__Exercise description__
Under this line are the records; write out word for word the part that begins at the line containing "have h3 : (PySem.Int.toChars" and ends at the line containing "show solution numbers", and no more.

*** Source data ***

-- pv_equiv track=rewrite | github.com/yhs3434/Algorithms | baekjun/pelindrom.py | solution
-- ===== SOURCE A (Python) =====
-- def solution(numbers):
--     x = int(numbers[0])
--     y = int(numbers[1])
--     count = 0
--     for num in range(x, y+1):
--         if(isPelindrom(num)==False):
--             count+=1
--     return count
--
-- def isPelindrom(num):
--     numStr = str(num)
--     numLen = len(numStr)
--     flag = False
--     for i in range(2, 4):
--         for j in range(numLen-i+1):
--             if(isSame(numStr[j:j+i])==True):
--                 flag=True
--                 break
--     return flag
--
-- def isSame(numStr):
--     flag = True
--     for i in range(len(numStr)):
--         j = len(numStr)-i-1
--         if(i>j):
--             break
--         if(numStr[i]!=numStr[j]):
--             flag = False
--             break
--     return flag
-- ===== SOURCE B (Python) =====
-- def solution(numbers):
--     x = int(numbers[0])
--     y = int(numbers[1])
--     return sum(1 for num in range(x, y + 1) if _good(num))
--
--
-- def _good(num):
--     s = str(num)
--     return all(a != b for a, b in zip(s, s[1:])) and all(a != b for a, b in zip(s, s[2:]))
-- ===== Notes on version B (the rewrite author's own statement) =====
-- stated objective: alternative
-- what changed: A tests each number by slicing out every length-2 and length-3 substring and running a generic two-pointer palindrome check on each slice (three nested loops per number); B makes a single zip pass over the digit string comparing each character with its next and next-next neighbour, with no slicing and no palindrome routine.
import Mathlib
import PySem

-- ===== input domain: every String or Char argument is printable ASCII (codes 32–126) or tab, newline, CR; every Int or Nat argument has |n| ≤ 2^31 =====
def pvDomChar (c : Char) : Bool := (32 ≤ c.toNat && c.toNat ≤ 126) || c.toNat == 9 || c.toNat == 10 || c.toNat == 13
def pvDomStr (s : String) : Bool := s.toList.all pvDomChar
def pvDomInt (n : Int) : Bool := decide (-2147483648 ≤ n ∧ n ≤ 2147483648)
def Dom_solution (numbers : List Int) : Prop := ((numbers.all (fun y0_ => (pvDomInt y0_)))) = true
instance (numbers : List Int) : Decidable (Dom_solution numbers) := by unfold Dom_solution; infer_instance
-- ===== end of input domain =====

-- B replaces A's per-number triple-nested palindromic-substring scan (slice every length-2/3
-- substring and run a generic palindrome check on it) by a single zip pass comparing each digit
-- with its next and next-next neighbour; objective: alternative (same cost, different algorithm).

-- ===== PORT A =====
-- isSame(numStr): loop i over range(len) with the two breaks, comparing s[i] with s[len-i-1]
-- (both indices are always in range when read, so getD is exact here)
def isSameLoop (s : List Char) (idxs : List Nat) : Bool :=
  match idxs with
  | [] => true
  | i :: rest =>
    let j := s.length - i - 1
    if i > j then true
    else if s.getD i ' ' ≠ s.getD j ' ' then false
    else isSameLoop s rest

def isSame (numStr : List Char) : Bool := isSameLoop numStr (List.range numStr.length)

-- inner 'for j in range(numLen-i+1): if isSame(numStr[j:j+i]): flag=True; break'
def pelInnerLoop (numStr : List Char) (i : Int) (js : List Int) (flag : Bool) : Bool :=
  match js with
  | [] => flag
  | j :: rest =>
    if isSame (PySem.List.slice numStr (some j) (some (j + i))) then true
    else pelInnerLoop numStr i rest flag

def isPelindrom (num : Int) : Bool :=
  let numStr := PySem.Int.toChars num
  let numLen : Int := PySem.List.len numStr
  [(2 : Int), 3].foldl
    (fun flag i => pelInnerLoop numStr i (PySem.List.pyRange 0 (numLen - i + 1) 1) flag) false

def solution (numbers : List Int) : Int :=
  let x := PySem.List.pyGetD numbers 0 0
  let y := PySem.List.pyGetD numbers 1 0
  (PySem.List.pyRange x (y + 1) 1).foldl
    (fun count num => if isPelindrom num = false then count + 1 else count) 0

-- ===== PORT B =====
-- all(a != b for a, b in zip(s, s[1:])) and all(a != b for a, b in zip(s, s[2:]))
def goodNum (num : Int) : Bool :=
  let s := PySem.Int.toChars num
  ((s.zip (PySem.List.slice s (some 1) none)).all fun p => p.1 ≠ p.2) &&
  ((s.zip (PySem.List.slice s (some 2) none)).all fun p => p.1 ≠ p.2)

-- sum(1 for num in range(x, y+1) if _good(num)) ported as countP over the range
def solution_alt (numbers : List Int) : Int :=
  let x := PySem.List.pyGetD numbers 0 0
  let y := PySem.List.pyGetD numbers 1 0
  ((PySem.List.pyRange x (y + 1) 1).countP (fun num => goodNum num) : Int)

-- ===== PRECONDITION & SPEC =====
-- A raises IndexError on lists with fewer than two elements; excluded.
def Pre_solution (numbers : List Int) : Prop := 2 ≤ numbers.length
instance (numbers : List Int) : Decidable (Pre_solution numbers) := by unfold Pre_solution; infer_instance
def pvWitness_solution : List Int := [0, 25]

def Spec_solution (numbers : List Int) (out : Int) : Prop := out = solution_alt numbers
instance (numbers : List Int) (out : Int) : Decidable (Spec_solution numbers out) := by unfold Spec_solution; infer_instance

-- ===== CLAIM (what is proved, stated in full; the proofs are below) =====
def Claim_equal_solution : Prop := ∀ (numbers : List Int), Dom_solution numbers → Pre_solution numbers → Spec_solution numbers (solution numbers)

-- ===== LEMMAS AND PROOFS =====

-- direct characterisations: some adjacent pair equal / some distance-2 pair equal
def hasAdj : List Char → Bool
  | a :: b :: t => (a == b) || hasAdj (b :: t)
  | _ => false

def hasSkip : List Char → Bool
  | a :: b :: c :: t => (a == c) || hasSkip (b :: c :: t)
  | _ => false

lemma isSame_pair (a b : Char) : isSame [a, b] = (a == b) := by
  by_cases h : a = b <;> simp [isSame, isSameLoop, List.range_succ, h]

lemma isSame_triple (a b c : Char) : isSame [a, b, c] = (a == c) := by
  by_cases h : a = c <;> simp [isSame, isSameLoop, List.range_succ, h]

lemma pelInnerLoop_eq (s : List Char) (i : Int) (js : List Int) (flag : Bool) :
    pelInnerLoop s i js flag
      = (flag || js.any fun j => isSame (PySem.List.slice s (some j) (some (j + i)))) := by
  induction js generalizing flag with
  | nil => simp [pelInnerLoop]
  | cons j rest ih =>
    by_cases h : isSame (PySem.List.slice s (some j) (some (j + i))) = true <;>
      simp [pelInnerLoop, h, ih]

lemma anyAdj_eq (s : List Char) :
    ((List.range (s.length - 1)).any fun k => isSame ((s.drop k).take 2)) = hasAdj s := by
  induction s with
  | nil => simp [hasAdj]
  | cons a t ih =>
    cases t with
    | nil => simp [hasAdj]
    | cons b u =>
      have : (a :: b :: u).length - 1 = u.length + 1 := by simp
      rw [this, List.range_succ_eq_map]
      simp only [List.any_cons, List.any_map]
      have h0 : isSame (((a :: b :: u).drop 0).take 2) = (a == b) := by
        simp [isSame_pair]
      rw [h0]
      have hrec : ((List.range u.length).any fun k => isSame (((b :: u).drop k).take 2))
          = hasAdj (b :: u) := by
        have := ih
        simpa using this
      have : ((List.range u.length).any fun k => isSame (((a :: b :: u).drop (k + 1)).take 2))
          = hasAdj (b :: u) := by
        simpa using hrec
      simp only [Function.comp_def, Nat.succ_eq_add_one]
      rw [this]
      simp [hasAdj]

lemma anySkip_eq (s : List Char) :
    ((List.range (s.length - 2)).any fun k => isSame ((s.drop k).take 3)) = hasSkip s := by
  induction s with
  | nil => simp [hasSkip]
  | cons a t ih =>
    cases t with
    | nil => simp [hasSkip]
    | cons b u =>
      cases u with
      | nil => simp [hasSkip]
      | cons c v =>
        have : (a :: b :: c :: v).length - 2 = v.length + 1 := by simp
        rw [this, List.range_succ_eq_map]
        simp only [List.any_cons, List.any_map]
        have h0 : isSame (((a :: b :: c :: v).drop 0).take 3) = (a == c) := by
          simp [isSame_triple]
        rw [h0]
        have hrec : ((List.range ((b :: c :: v).length - 2)).any
              fun k => isSame (((b :: c :: v).drop k).take 3)) = hasSkip (b :: c :: v) := ih
        have hlen : (b :: c :: v).length - 2 = v.length := by simp
        rw [hlen] at hrec
        have : ((List.range v.length).any
              fun k => isSame (((a :: b :: c :: v).drop (k + 1)).take 3)) = hasSkip (b :: c :: v) := by
          simpa using hrec
        simp only [Function.comp_def, Nat.succ_eq_add_one]
        rw [this]
        simp [hasSkip]

lemma zipAdj_eq (s : List Char) :
    ((s.zip (s.drop 1)).all fun p => p.1 ≠ p.2) = !hasAdj s := by
  induction s with
  | nil => simp [hasAdj]
  | cons a t ih =>
    cases t with
    | nil => simp [hasAdj]
    | cons b u =>
      simp only [List.drop_succ_cons, List.drop_zero, List.zip_cons_cons, List.all_cons] at *
      by_cases h : a = b <;> simp [hasAdj, h, ← ih]

lemma zipSkip_eq (s : List Char) :
    ((s.zip (s.drop 2)).all fun p => p.1 ≠ p.2) = !hasSkip s := by
  induction s with
  | nil => simp [hasSkip]
  | cons a t ih =>
    cases t with
    | nil => simp [hasSkip]
    | cons b u =>
      cases u with
      | nil => simp [hasSkip]
      | cons c v =>
        simp only [List.drop_succ_cons, List.drop_zero, List.zip_cons_cons, List.all_cons] at *
        by_cases h : a = c <;> simp [hasSkip, h, ← ih]

-- A-side inner loop for i = 2 / i = 3, rewritten to the drop/take form
lemma sliceA_eq (s : List Char) (i : Nat) :
    ((PySem.List.pyRange 0 (PySem.List.len s - (i : Int) + 1) 1).any
        fun j => isSame (PySem.List.slice s (some j) (some (j + (i : Int)))))
      = ((List.range (s.length + 1 - i)).any fun k => isSame ((s.drop k).take i)) := by
  rw [PySem.List.pyRange_one]
  have hn : ((PySem.List.len s - (i : Int) + 1) - 0).toNat = s.length + 1 - i := by
    simp [PySem.List.len_eq]; omega
  rw [hn, List.any_map]
  congr 1
  funext k
  simp only [Function.comp_def, zero_add]
  have h1 : ((k : Int) + (i : Int)) = (((k + i : Nat) : Int)) := by push_cast; ring
  rw [h1, PySem.List.slice_natCast]
  simp

lemma isPelindrom_eq (num : Int) :
    isPelindrom num
      = (hasAdj (PySem.Int.toChars num) || hasSkip (PySem.Int.toChars num)) := by
  unfold isPelindrom
  simp only [List.foldl_cons, List.foldl_nil, pelInnerLoop_eq]
  have h2' := sliceA_eq (PySem.Int.toChars num) 2
  have h3' := sliceA_eq (PySem.Int.toChars num) 3
  simp only [Nat.cast_ofNat] at h2' h3'
  rw [h2', h3']
  have h2 : (PySem.Int.toChars num).length + 1 - 2 = (PySem.Int.toChars num).length - 1 := by omega
  have h3 : (PySem.Int.toChars num).length + 1 - 3 = (PySem.Int.toChars num).length - 2 := by omega
  rw [h2, h3, anyAdj_eq, anySkip_eq]
  simp

lemma goodNum_eq (num : Int) : goodNum num = !isPelindrom num := by
  simp only [goodNum]
  rw [isPelindrom_eq]
  have e1 : PySem.List.slice (PySem.Int.toChars num) (some 1) none = (PySem.Int.toChars num).drop 1 := by
    rw [PySem.List.slice_from _ (by norm_num)]; rfl
  have e2 : PySem.List.slice (PySem.Int.toChars num) (some 2) none = (PySem.Int.toChars num).drop 2 := by
    rw [PySem.List.slice_from _ (by norm_num)]; rfl
  rw [e1, e2, zipAdj_eq, zipSkip_eq]
  cases hasAdj (PySem.Int.toChars num) <;> cases hasSkip (PySem.Int.toChars num) <;> simp

lemma count_fold (l : List Int) (init : Int) :
    l.foldl (fun count num => if isPelindrom num = false then count + 1 else count) init
      = init + (l.countP fun num => goodNum num : Int) := by
  induction l generalizing init with
  | nil => simp
  | cons x t ih =>
    by_cases h : isPelindrom x = false <;>
      simp [goodNum_eq, h, ih, List.foldl_cons]; ring

-- ===== VERDICT (by name: the statement is the Claim_ definition above) =====
theorem solution_spec : Claim_equal_solution := by
  intro numbers _ _
  show solution numbers = solution_alt numbers
  unfold solution solution_alt
  rw [count_fold]
  simp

***

__Task response__
  have h3 : (PySem.Int.toChars num).length + 1 - 3 = (PySem.Int.toChars num).length - 2 := by omega
  rw [h2, h3, anyAdj_eq, anySkip_eq]
  simp

lemma goodNum_eq (num : Int) : goodNum num = !isPelindrom num := by
  simp only [goodNum]
  rw [isPelindrom_eq]
  have e1 : PySem.List.slice (PySem.Int.toChars num) (some 1) none = (PySem.Int.toChars num).drop 1 := by
    rw [PySem.List.slice_from _ (by norm_num)]; rfl
  have e2 : PySem.List.slice (PySem.Int.toChars num) (some 2) none = (PySem.Int.toChars num).drop 2 := by
    rw [PySem.List.slice_from _ (by norm_num)]; rfl
  rw [e1, e2, zipAdj_eq, zipSkip_eq]
  cases hasAdj (PySem.Int.toChars num) <;> cases hasSkip (PySem.Int.toChars num) <;> simp

lemma count_fold (l : List Int) (init : Int) :
    l.foldl (fun count num => if isPelindrom num = false then count + 1 else count) init
      = init + (l.countP fun num => goodNum num : Int) := by
  induction l generalizing init with
  | nil => simp
  | cons x t ih =>
    by_cases h : isPelindrom x = false <;>
      simp [goodNum_eq, h, ih, List.foldl_cons]; ring

-- ===== VERDICT (by name: the statement is the Claim_ definition above) =====
theorem solution_spec : Claim_equal_solution := by
  intro numbers _ _
  show solution numbers = solution_alt numbers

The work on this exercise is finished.